Richard Langworth, Eleuthera, Bahamas

Light­house Point, as far south as you can get on Eleuthera, where you can just see the north­ern tip of Cat Island to the south on a per­fectly clear day.

And now for some­thing com­pletely dif­fer­ent. In 2003 we built a house on Eleuthera, Bahamas, which we’ve loved since 1981, where Bar­bara and I now spend four months a year, writ­ing, play­ing, and edit­ing our local prop­erty own­ers asso­ci­a­tion newslet­ter, The Rain­bow Times.

In 1998 Her Majesty the Queen saw fit to reward me with a CBE (Com­man­der of the Most Excel­lent Order of the British Empire), “for ser­vices to Anglo-American under­stand­ing and the mem­ory of Sir Win­ston Churchill.” I could only respond with Churchill’s words when he received the Nobel Prize for Lit­er­a­ture in 1953: “I am proud, but also I must admit, awestruck at your deci­sion to include me. I do hope you are right. I feel we are both run­ning a con­sid­er­able risk and that I do not deserve it. But I shall have no mis­giv­ings if you have none.”

It has been the work of Finest Hour (cer­tainly the only likely credit to stip­ple on my cre­ma­tory urn) to reflect on Win­ston Churchill, the Wash­ing­ton or Lin­coln of mod­ern times; to rise above the triv­ial and the leg­endary, above the frothy soap opera pic­ture, above the mem­o­ra­bilia, above even the blood, sweat and tears; to defend his great­ness from carpers and cranks; to show that warts and all, Churchill was one of a kind—a politi­cian who not only talked, but thought—not just the per­son of a cen­tury, but of a millennium.

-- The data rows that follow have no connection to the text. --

-- the two main loops agree in the clean (outside-string) state
theorem pvMain (t tu ku : List Char) (klen : Nat) :
    ∀ (k f g : Nat) (depth i : Int), ((t.length : Int) - i).toNat ≤ k →
      ((t.length : Int) - i).toNat ≤ f → ((t.length : Int) - i).toNat ≤ g →
      pvALoop t tu ku klen f false false depth i = pvBLoop t tu ku klen g depth i := by
  intro k
  induction k with
  | zero =>
    intro f g depth i hk hf hg
    have hi : ¬ i < (t.length : Int) := by omega
    rw [pvALoop_stop t tu ku klen f false false depth i hi,
      pvBLoop_stop t tu ku klen g depth i hi]
  | succ k ih =>
    intro f g depth i hk hf hg
    by_cases hi : i < (t.length : Int)
    · obtain ⟨f, rfl⟩ : ∃ f', f = f' + 1 := ⟨f - 1, by omega⟩
      obtain ⟨g, rfl⟩ : ∃ g', g = g' + 1 := ⟨g - 1, by omega⟩
      simp only [pvALoop, pvBLoop, if_pos hi]
      by_cases h1 : PySem.List.pyGetD t i ' ' = '\''
      · rw [if_pos ⟨h1, Bool.false_ne_true⟩]
        rw [if_neg (show ¬(false = true ∧ i + 1 < (t.length : Int) ∧ PySem.List.pyGetD t (i+1) ' ' = '\'') from fun h => Bool.false_ne_true h.1)]
        rw [if_pos (Or.inl h1), Bool.not_false, h1]
        have hge := pvSkipString_ge t '\'' (((t.length : Int) - (i+1)).toNat) (i+1)
        rw [pvA_single t tu ku klen k f g depth (i+1) (by omega) (by omega) (by omega)]
        exact ih g g depth _ (by omega) (by omega) (by omega)
      · have c1 : ¬(PySem.List.pyGetD t i ' ' = '\'' ∧ ¬false = true) := fun h => h1 h.1
        by_cases h2 : PySem.List.pyGetD t i ' ' = '"'
        · rw [if_neg c1, if_pos ⟨h2, Bool.false_ne_true⟩]
          rw [if_neg (show ¬(false = true ∧ i + 1 < (t.length : Int) ∧ PySem.List.pyGetD t (i+1) ' ' = '"') from fun h => Bool.false_ne_true h.1)]
          rw [if_pos (Or.inr h2), Bool.not_false, h2]
          have hge := pvSkipString_ge t '"' (((t.length : Int) - (i+1)).toNat) (i+1)
          rw [pvA_double t tu ku klen k f g depth (i+1) (by omega) (by omega) (by omega)]
          exact ih g g depth _ (by omega) (by omega) (by omega)
        · have c2 : ¬(PySem.List.pyGetD t i ' ' = '"' ∧ ¬false = true) := fun h => h2 h.1
          have c3 : ¬(false = true ∨ false = true) :=
            fun h => h.elim Bool.false_ne_true Bool.false_ne_true
          have cq : ¬(PySem.List.pyGetD t i ' ' = '\'' ∨ PySem.List.pyGetD t i ' ' = '"') :=
            fun h => h.elim h1 h2
          by_cases hp : PySem.List.pyGetD t i ' ' = '('
          · rw [if_neg c1, if_neg c2, if_neg c3, if_pos hp, if_neg cq, if_pos hp]
            exact ih f g (depth+1) (i+1) (by omega) (by omega) (by omega)
          · by_cases hq : PySem.List.pyGetD t i ' ' = ')'
            · rw [if_neg c1, if_neg c2, if_neg c3, if_neg hp, if_pos hq, if_neg cq, if_neg hp, if_pos hq]
              exact ih f g (max (depth-1) 0) (i+1) (by omega) (by omega) (by omega)
            · rw [if_neg c1, if_neg c2, if_neg c3, if_neg hp, if_neg hq, if_neg cq, if_neg hp, if_neg hq]
              by_cases kd : depth = 0 ∧ pvStartswithFrom tu ku i = true
              · by_cases hb : pvWordBoundary tu i klen (t.length : Int) = true
                · rw [if_pos kd, if_pos ((pvWordBoundary_eq_true_iff tu i klen (t.length : Int)).mp hb),
                    if_pos ⟨kd.1, kd.2, hb⟩]
                · rw [if_pos kd,
                    if_neg (fun hbp => hb ((pvWordBoundary_eq_true_iff tu i klen (t.length : Int)).mpr hbp)),
                    if_neg (show ¬(depth = 0 ∧ pvStartswithFrom tu ku i = true ∧ pvWordBoundary tu i klen (t.length : Int) = true) from fun h => hb h.2.2)]
                  exact ih f g depth (i+1) (by omega) (by omega) (by omega)
              · rw [if_neg kd,
                  if_neg (show ¬(depth = 0 ∧ pvStartswithFrom tu ku i = true ∧ pvWordBoundary tu i klen (t.length : Int) = true) from fun h => kd ⟨h.1, h.2.1⟩)]
                exact ih f g depth (i+1) (by omega) (by omega) (by omega)
    · rw [pvALoop_stop t tu ku klen _ false false depth i hi,
        pvBLoop_stop t tu ku klen _ depth i hi]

Churchill Centre Emery Reves Award to Tom Brokaw, Chicago, 2006: L-R: Laurence Geller, Tom Brokaw, Bill Ives, Celia Sandys, Richard Langworth.

Churchill Cen­tre Emery Reves Award to Tom Brokaw, Chicago, 2006. L-R: Lau­rence Geller, Tom Brokaw, Bill Ives, Celia Sandys, Richard Langworth.

Churchill wrote of the cul­mi­nat­ing event of his life, the night he became Prime Min­is­ter on 10 May 1940: “I thought I knew a good deal about it all, and was sure I should not fail.” Well, that is what this web­site is about: an oppor­tu­nity to share what I know; to answer ques­tions; to set the record right (and Churchill was not always right); to poke curi­ously into obscure cor­ners of his­tory; to learn more myself—and to com­mu­ni­cate with Churchill­lians, car nuts, Bahamian adven­tur­ers, an eclec­tic mix—but I do know a good deal about it all.

I once referred to the seven (count ’em) peo­ple who sub­scribed to both Finest Hour and The Packard Cor­morant as “The Sainted Seven Sub­scribers.” And that is what you are: a Sainted Web-Browser, for hav­ing landed here at richardlangworth.com. I hope the visit will reward you in some pleas­ant or use­ful way.